- **Task requirements**: Each line below containing the word "else" needs to be shown.

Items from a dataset

BEGIN

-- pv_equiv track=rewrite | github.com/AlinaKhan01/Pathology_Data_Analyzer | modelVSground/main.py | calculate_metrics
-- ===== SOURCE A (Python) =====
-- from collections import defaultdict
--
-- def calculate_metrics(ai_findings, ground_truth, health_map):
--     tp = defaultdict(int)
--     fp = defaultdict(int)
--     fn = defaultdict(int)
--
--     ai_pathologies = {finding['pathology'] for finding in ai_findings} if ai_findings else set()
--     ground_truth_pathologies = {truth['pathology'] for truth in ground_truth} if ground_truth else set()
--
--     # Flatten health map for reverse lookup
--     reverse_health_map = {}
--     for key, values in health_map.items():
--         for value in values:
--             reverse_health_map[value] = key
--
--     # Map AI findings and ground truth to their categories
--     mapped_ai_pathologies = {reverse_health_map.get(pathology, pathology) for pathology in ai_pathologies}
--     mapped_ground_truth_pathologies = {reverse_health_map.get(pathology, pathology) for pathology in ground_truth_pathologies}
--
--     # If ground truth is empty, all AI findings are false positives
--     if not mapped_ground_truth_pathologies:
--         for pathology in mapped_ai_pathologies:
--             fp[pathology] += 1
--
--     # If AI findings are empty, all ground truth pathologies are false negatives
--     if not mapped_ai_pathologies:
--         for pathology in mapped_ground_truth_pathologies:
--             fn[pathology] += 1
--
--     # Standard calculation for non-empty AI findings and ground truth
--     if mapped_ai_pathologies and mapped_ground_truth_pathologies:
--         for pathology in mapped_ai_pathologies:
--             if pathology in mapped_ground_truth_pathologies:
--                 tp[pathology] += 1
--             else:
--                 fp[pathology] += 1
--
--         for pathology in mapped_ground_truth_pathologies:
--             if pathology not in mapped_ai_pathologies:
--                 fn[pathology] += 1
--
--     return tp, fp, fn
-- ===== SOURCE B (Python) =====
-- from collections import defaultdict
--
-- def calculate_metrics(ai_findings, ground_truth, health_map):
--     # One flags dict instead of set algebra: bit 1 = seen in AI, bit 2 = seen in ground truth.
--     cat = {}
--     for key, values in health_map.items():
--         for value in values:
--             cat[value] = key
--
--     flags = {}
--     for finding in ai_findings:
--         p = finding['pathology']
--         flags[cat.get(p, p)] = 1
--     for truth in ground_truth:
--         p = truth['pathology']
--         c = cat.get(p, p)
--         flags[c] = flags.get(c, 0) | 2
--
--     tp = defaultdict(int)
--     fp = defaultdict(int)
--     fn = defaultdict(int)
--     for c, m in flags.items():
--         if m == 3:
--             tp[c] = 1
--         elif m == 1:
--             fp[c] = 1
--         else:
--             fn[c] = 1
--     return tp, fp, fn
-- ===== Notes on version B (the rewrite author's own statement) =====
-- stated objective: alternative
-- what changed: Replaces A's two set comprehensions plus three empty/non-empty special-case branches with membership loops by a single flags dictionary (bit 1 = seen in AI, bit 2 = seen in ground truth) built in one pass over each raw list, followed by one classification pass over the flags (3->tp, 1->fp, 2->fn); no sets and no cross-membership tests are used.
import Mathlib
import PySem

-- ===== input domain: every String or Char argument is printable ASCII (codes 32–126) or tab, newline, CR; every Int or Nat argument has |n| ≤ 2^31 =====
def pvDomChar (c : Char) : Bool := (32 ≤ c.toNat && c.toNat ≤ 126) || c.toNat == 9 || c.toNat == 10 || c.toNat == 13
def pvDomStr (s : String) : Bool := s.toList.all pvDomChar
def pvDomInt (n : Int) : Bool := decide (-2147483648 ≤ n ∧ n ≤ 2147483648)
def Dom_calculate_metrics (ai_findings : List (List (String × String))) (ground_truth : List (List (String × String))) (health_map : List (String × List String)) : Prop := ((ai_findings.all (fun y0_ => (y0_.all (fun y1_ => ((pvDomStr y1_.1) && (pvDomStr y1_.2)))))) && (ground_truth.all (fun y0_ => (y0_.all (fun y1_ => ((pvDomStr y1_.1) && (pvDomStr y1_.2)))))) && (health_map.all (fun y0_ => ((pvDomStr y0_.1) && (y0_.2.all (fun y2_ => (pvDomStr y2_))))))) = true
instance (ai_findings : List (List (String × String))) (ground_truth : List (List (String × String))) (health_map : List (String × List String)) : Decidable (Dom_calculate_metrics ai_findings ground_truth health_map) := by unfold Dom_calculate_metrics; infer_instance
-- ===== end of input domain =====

END

- **Solution**:
--     ai_pathologies = {finding['pathology'] for finding in ai_findings} if ai_findings else set()
--     ground_truth_pathologies = {truth['pathology'] for truth in ground_truth} if ground_truth else set()
--             else:
--         else:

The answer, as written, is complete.